-- pv_equiv track=rewrite | github.com/Sunghwan7330/algorithm_example | codility/01_Iterations/BinaryGap/main.py | solution
-- ===== SOURCE A (Python) =====
-- def solution(N):
--
--     long_gap = 0
--     gap_count = 0
--     mask = 1
--     count_flag = False
--
--     while N > 0:
--         if N & mask == 1:
--             if gap_count > long_gap:
--                 long_gap = gap_count
--             gap_count = 0
--             count_flag = True
--         else:
--             if count_flag:
--                 gap_count += 1
--
--         N = N >> 1
--     return long_gap
-- ===== SOURCE B (Python) =====
-- def solution(N):
--     if N <= 0:
--         return 0
--     parts = bin(N)[2:].split('1')
--     # parts[0] is empty (no leading zeros), parts[-1] is the trailing zeros
--     # that never lie between two ones; the interior parts are the gaps.
--     return max((len(p) for p in parts[1:-1]), default=0)
-- ===== Notes on version B (the rewrite author's own statement) =====
-- stated objective: idiomatic
-- what changed: Replaces the bit-by-bit masking/shifting loop with state flags by building the binary string once and splitting it on '1': the interior parts are exactly the zero gaps, so the answer is the max of their lengths.
import Mathlib
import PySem

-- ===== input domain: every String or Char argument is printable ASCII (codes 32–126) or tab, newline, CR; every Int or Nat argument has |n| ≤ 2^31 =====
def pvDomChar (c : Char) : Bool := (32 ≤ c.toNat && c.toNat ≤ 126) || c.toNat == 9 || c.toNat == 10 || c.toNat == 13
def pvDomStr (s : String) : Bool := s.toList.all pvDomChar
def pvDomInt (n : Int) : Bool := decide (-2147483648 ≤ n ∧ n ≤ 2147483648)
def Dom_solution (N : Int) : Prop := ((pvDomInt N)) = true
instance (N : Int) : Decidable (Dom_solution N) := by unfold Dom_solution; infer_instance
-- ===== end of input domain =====

-- B replaces A's bit-masking loop by splitting the binary string on '1' and taking
-- the maximal interior part length (more idiomatic, same O(log N) cost).


-- ===== PORT A =====
-- N >> 1 (Python arithmetic shift); this lemma is cited by solLoop's decreasing_by
theorem shiftRight_one (N : Int) : N >>> (1:Nat) = N / 2 := by
  have := Int.shiftRight_eq_div_pow N 1
  simpa using this

-- the while loop of A, state = (N, long_gap, gap_count, count_flag)
def solLoop (N long gap : Int) (flag : Bool) : Int :=
  if _h : N > 0 then
    if PySem.Int.band N 1 = 1 then
      solLoop (N >>> (1:Nat)) (if gap > long then gap else long) 0 true
    else
      solLoop (N >>> (1:Nat)) long (if flag then gap + 1 else gap) flag
  else
    long
termination_by N.toNat
decreasing_by all_goals (rw [shiftRight_one]; omega)

def solution (N : Int) : Int := solLoop N 0 0 false

-- ===== PORT B =====
-- bin(n)[2:] for n ≥ 1, as a char list (MSB first); exact for positive n
def binChars (n : Nat) : List Char :=
  if _h : n = 0 then [] else binChars (n / 2) ++ [if n % 2 = 1 then '1' else '0']
decreasing_by omega

-- str.split('1') on a char list: Python's split with a one-char separator (exact)
def split1 : List Char → List (List Char)
  | [] => [[]]
  | c :: rest =>
    if c = '1' then [] :: split1 rest
    else
      match split1 rest with
      | [] => [[c]]          -- unreachable: split1 never returns []
      | h :: t => (c :: h) :: t

def solution_alt (N : Int) : Int :=
  if N ≤ 0 then 0
  else
    let parts := split1 (binChars N.toNat)
    -- parts[1:-1] (exact: drop the first element, then the last)
    let interior := (parts.drop 1).dropLast
    let lens := interior.map (fun p => (p.length : Int))
    -- max(..., default=0)
    match lens with
    | [] => 0
    | h :: t => t.foldl max h

-- ===== PRECONDITION & SPEC =====
def Spec_solution (N : Int) (out : Int) : Prop := out = solution_alt N
instance (N : Int) (out : Int) : Decidable (Spec_solution N out) := by unfold Spec_solution; infer_instance

-- ===== CLAIM (what is proved, stated in full; the proofs are below) =====
def Claim_equal_solution : Prop := ∀ (N : Int), Dom_solution N → Spec_solution N (solution N)

-- ===== LEMMAS AND PROOFS =====

-- 2-adic valuation (number of trailing binary zeros) of n
def v2 (n : Nat) : Nat :=
  if _h : n = 0 ∨ n % 2 = 1 then 0 else v2 (n / 2) + 1
decreasing_by omega

-- the list of zero-gap lengths strictly between ones of n, MSB-side first
def Pz (n : Nat) : List Nat :=
  if _h : n ≤ 1 then []
  else if n % 2 = 1 then Pz (n / 2) ++ [v2 (n / 2)] else Pz (n / 2)
decreasing_by all_goals omega

-- the maximal gap
def Gm (n : Nat) : Nat := (Pz n).foldr max 0

theorem v2_even {n : Nat} (h0 : n ≠ 0) (h2 : n % 2 = 0) : v2 n = v2 (n / 2) + 1 := by
  rw [v2]; simp [h0, h2]

theorem v2_odd {n : Nat} (h2 : n % 2 = 1) : v2 n = 0 := by
  rw [v2]; simp [h2]

theorem Pz_even {n : Nat} (h1 : 1 < n) (h2 : n % 2 = 0) : Pz n = Pz (n / 2) := by
  rw [Pz]; simp [Nat.not_le.mpr h1, h2]

theorem Pz_odd {n : Nat} (h1 : 1 < n) (h2 : n % 2 = 1) : Pz n = Pz (n / 2) ++ [v2 (n / 2)] := by
  rw [Pz]; simp [Nat.not_le.mpr h1, h2]

theorem foldr_max_init (L : List Nat) (a : Nat) : L.foldr max a = max (L.foldr max 0) a := by
  induction L with
  | nil => simp
  | cons x t ih => simp [List.foldr, ih, Nat.max_assoc]

theorem Gm_even {n : Nat} (h1 : 1 < n) (h2 : n % 2 = 0) : Gm n = Gm (n / 2) := by
  simp [Gm, Pz_even h1 h2]

theorem Gm_odd {n : Nat} (h1 : 1 < n) (h2 : n % 2 = 1) :
    Gm n = max (Gm (n / 2)) (v2 (n / 2)) := by
  unfold Gm
  rw [Pz_odd h1 h2, List.foldr_append]
  show (Pz (n / 2)).foldr max (max (v2 (n / 2)) 0) = _
  rw [Nat.max_zero, foldr_max_init]

-- ---- A-side: characterisation of the loop ----

theorem shift_natCast (n : Nat) : ((n : Int) >>> (1:Nat)) = ((n / 2 : Nat) : Int) := by
  rw [shiftRight_one]
  omega

theorem band_natCast_one (n : Nat) : PySem.Int.band (n : Int) 1 = ((n % 2 : Nat) : Int) := by
  have : (1 : Int) = ((1 : Nat) : Int) := rfl
  rw [this, PySem.Int.band_natCast]
  congr 1
  simp [Nat.and_one_is_mod]

theorem loopTrue (n : Nat) (hn : 1 ≤ n) : ∀ l k : Int, 0 ≤ k →
    solLoop (n : Int) l k true = max l (max (k + v2 n) (Gm n)) := by
  induction n using Nat.strong_induction_on with
  | _ n ih =>
    intro l k hk
    rw [solLoop]
    have hpos : (n : Int) > 0 := by exact_mod_cast hn
    rcases Nat.even_or_odd n with he | ho
    · -- n even, so n ≥ 2
      have h2 : n % 2 = 0 := Nat.even_iff.mp he
      have h1 : 1 < n := by omega
      simp only [hpos, dif_pos, band_natCast_one, h2, shift_natCast]
      have : ((0 : Nat) : Int) ≠ 1 := by decide
      rw [if_neg this]
      simp only [if_pos]
      rw [ih (n / 2) (by omega) (by omega) l (k + 1) (by omega)]
      rw [v2_even (by omega) h2, Gm_even h1 h2]
      push_cast
      omega
    · have h2 : n % 2 = 1 := Nat.odd_iff.mp ho
      simp only [hpos, dif_pos, band_natCast_one, h2, shift_natCast]
      rw [if_pos (by norm_num)]
      by_cases h1 : n = 1
      · subst h1
        rw [solLoop]
        simp [v2_odd h2, Gm, Pz]
        omega
      · rw [ih (n / 2) (by omega) (by omega) _ 0 (by omega)]
        rw [v2_odd h2, Gm_odd (by omega) h2]
        push_cast
        omega

theorem loopFalse (n : Nat) (hn : 1 ≤ n) : solLoop (n : Int) 0 0 false = (Gm n : Int) := by
  induction n using Nat.strong_induction_on with
  | _ n ih =>
    rw [solLoop]
    have hpos : (n : Int) > 0 := by exact_mod_cast hn
    rcases Nat.even_or_odd n with he | ho
    · have h2 : n % 2 = 0 := Nat.even_iff.mp he
      have h1 : 1 < n := by omega
      simp only [hpos, dif_pos, band_natCast_one, h2, shift_natCast]
      have : ((0 : Nat) : Int) ≠ 1 := by decide
      rw [if_neg this]
      simp only [Bool.false_eq_true, if_false]
      rw [ih (n / 2) (by omega) (by omega), Gm_even h1 h2]
    · have h2 : n % 2 = 1 := Nat.odd_iff.mp ho
      simp only [hpos, dif_pos, band_natCast_one, h2, shift_natCast]
      rw [if_pos (by norm_num)]
      by_cases h1 : n = 1
      · subst h1
        rw [solLoop]
        simp [Gm, Pz]
      · rw [if_neg (by omega)]
        rw [loopTrue (n / 2) (by omega) _ 0 (by omega)]
        rw [Gm_odd (by omega) h2]
        push_cast
        omega

-- ---- B-side: characterisation of the split ----

theorem split1_ne (s : List Char) : split1 s ≠ [] := by
  induction s with
  | nil => simp [split1]
  | cons c r ih =>
    simp only [split1]
    split_ifs
    · simp
    · cases h : split1 r <;> simp

theorem split1_one (s : List Char) : split1 (s ++ ['1']) = split1 s ++ [[]] := by
  induction s with
  | nil => rfl
  | cons c r ih =>
    by_cases hc : c = '1'
    · simp only [List.cons_append, split1, if_pos hc, ih]
    · simp only [List.cons_append, split1, if_neg hc, ih]
      cases h : split1 r with
      | nil => exact absurd h (split1_ne r)
      | cons a t => simp

theorem split1_zero (s : List Char) :
    split1 (s ++ ['0']) = (split1 s).dropLast ++ [(split1 s).getLastD [] ++ ['0']] := by
  induction s with
  | nil => rfl
  | cons c r ih =>
    cases h : split1 r with
    | nil => exact absurd h (split1_ne r)
    | cons a t =>
      rw [h] at ih
      by_cases hc : c = '1'
      · simp only [List.cons_append, split1, if_pos hc, ih, h]
        cases t <;> simp
      · simp only [List.cons_append, split1, if_neg hc, ih, h]
        cases t <;> simp

-- structure of the split binary string: leading empty part, the gaps, trailing zeros
theorem split_binChars (n : Nat) (hn : 1 ≤ n) :
    split1 (binChars n) =
      [] :: ((Pz n).map (fun k => List.replicate k '0')) ++ [List.replicate (v2 n) '0'] := by
  induction n using Nat.strong_induction_on with
  | _ n ih =>
    rcases Nat.even_or_odd n with he | ho
    · have h2 : n % 2 = 0 := Nat.even_iff.mp he
      have h1 : 1 < n := by omega
      rw [binChars]
      simp only [dif_neg (by omega : ¬ n = 0), h2]
      rw [if_neg (by omega)]
      rw [split1_zero, ih (n / 2) (by omega) (by omega)]
      rw [Pz_even h1 h2, v2_even (by omega) h2]
      rw [List.dropLast_concat, List.getLastD_concat]
      simp [List.replicate_succ']
    · have h2 : n % 2 = 1 := Nat.odd_iff.mp ho
      rw [binChars]
      simp only [dif_neg (by omega : ¬ n = 0), h2]
      rw [if_pos trivial]
      rw [split1_one]
      by_cases h1 : n = 1
      · subst h1
        simp [binChars, split1, Pz, v2]
      · rw [ih (n / 2) (by omega) (by omega)]
        rw [Pz_odd (by omega) h2, v2_odd h2]
        simp
    
-- fold-max bookkeeping
theorem foldl_max_nat (t : List Nat) (h : Nat) : t.foldl max h = max h (t.foldr max 0) := by
  induction t generalizing h with
  | nil => simp
  | cons a t ih => simp [List.foldl, List.foldr, ih, Nat.max_assoc]

theorem foldl_max_cast (t : List Nat) (h : Nat) :
    (t.map (fun x : Nat => (x : Int))).foldl max (h : Int) = ((t.foldl max h : Nat) : Int) := by
  induction t generalizing h with
  | nil => rfl
  | cons a t ih =>
    simp only [List.map_cons, List.foldl_cons]
    rw [← Nat.cast_max, ih]

theorem alt_eq_Gm (n : Nat) (hn : 1 ≤ n) : solution_alt (n : Int) = (Gm n : Int) := by
  unfold solution_alt
  rw [if_neg (by omega : ¬ ((n : Int) ≤ 0))]
  simp only [Int.toNat_natCast]
  rw [split_binChars n hn]
  rw [show ([] :: ((Pz n).map (fun k => List.replicate k '0')) ++ [List.replicate (v2 n) '0']).drop 1
        = ((Pz n).map (fun k => List.replicate k '0')) ++ [List.replicate (v2 n) '0'] by simp]
  rw [List.dropLast_concat]
  cases h : Pz n with
  | nil => simp [Gm, h]
  | cons a t =>
    simp only [List.map_cons, List.map_map]
    have hcomp : ((fun p => ((p : List Char).length : Int)) ∘ fun k => List.replicate k '0')
        = fun x : Nat => (x : Int) := by
      funext x; simp
    rw [hcomp]
    simp only [List.length_replicate]
    rw [foldl_max_cast]
    rw [foldl_max_nat]
    simp [Gm, h]

-- ===== VERDICT (by name: the statement is the Claim_ definition above) =====
theorem solution_spec : Claim_equal_solution := by
  intro N _
  unfold Spec_solution solution
  by_cases h : N ≤ 0
  · rw [solLoop]
    rw [dif_neg (by omega)]
    unfold solution_alt
    rw [if_pos h]
  · have hn : 1 ≤ N.toNat := by omega
    have hN : N = (N.toNat : Int) := by omega
    rw [hN, loopFalse N.toNat hn, alt_eq_Gm N.toNat hn]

-=-=-=-=-

Exercise objective: Counting only lines of the data above that hold "absurd", report the total and nothing else.

Completed task: 2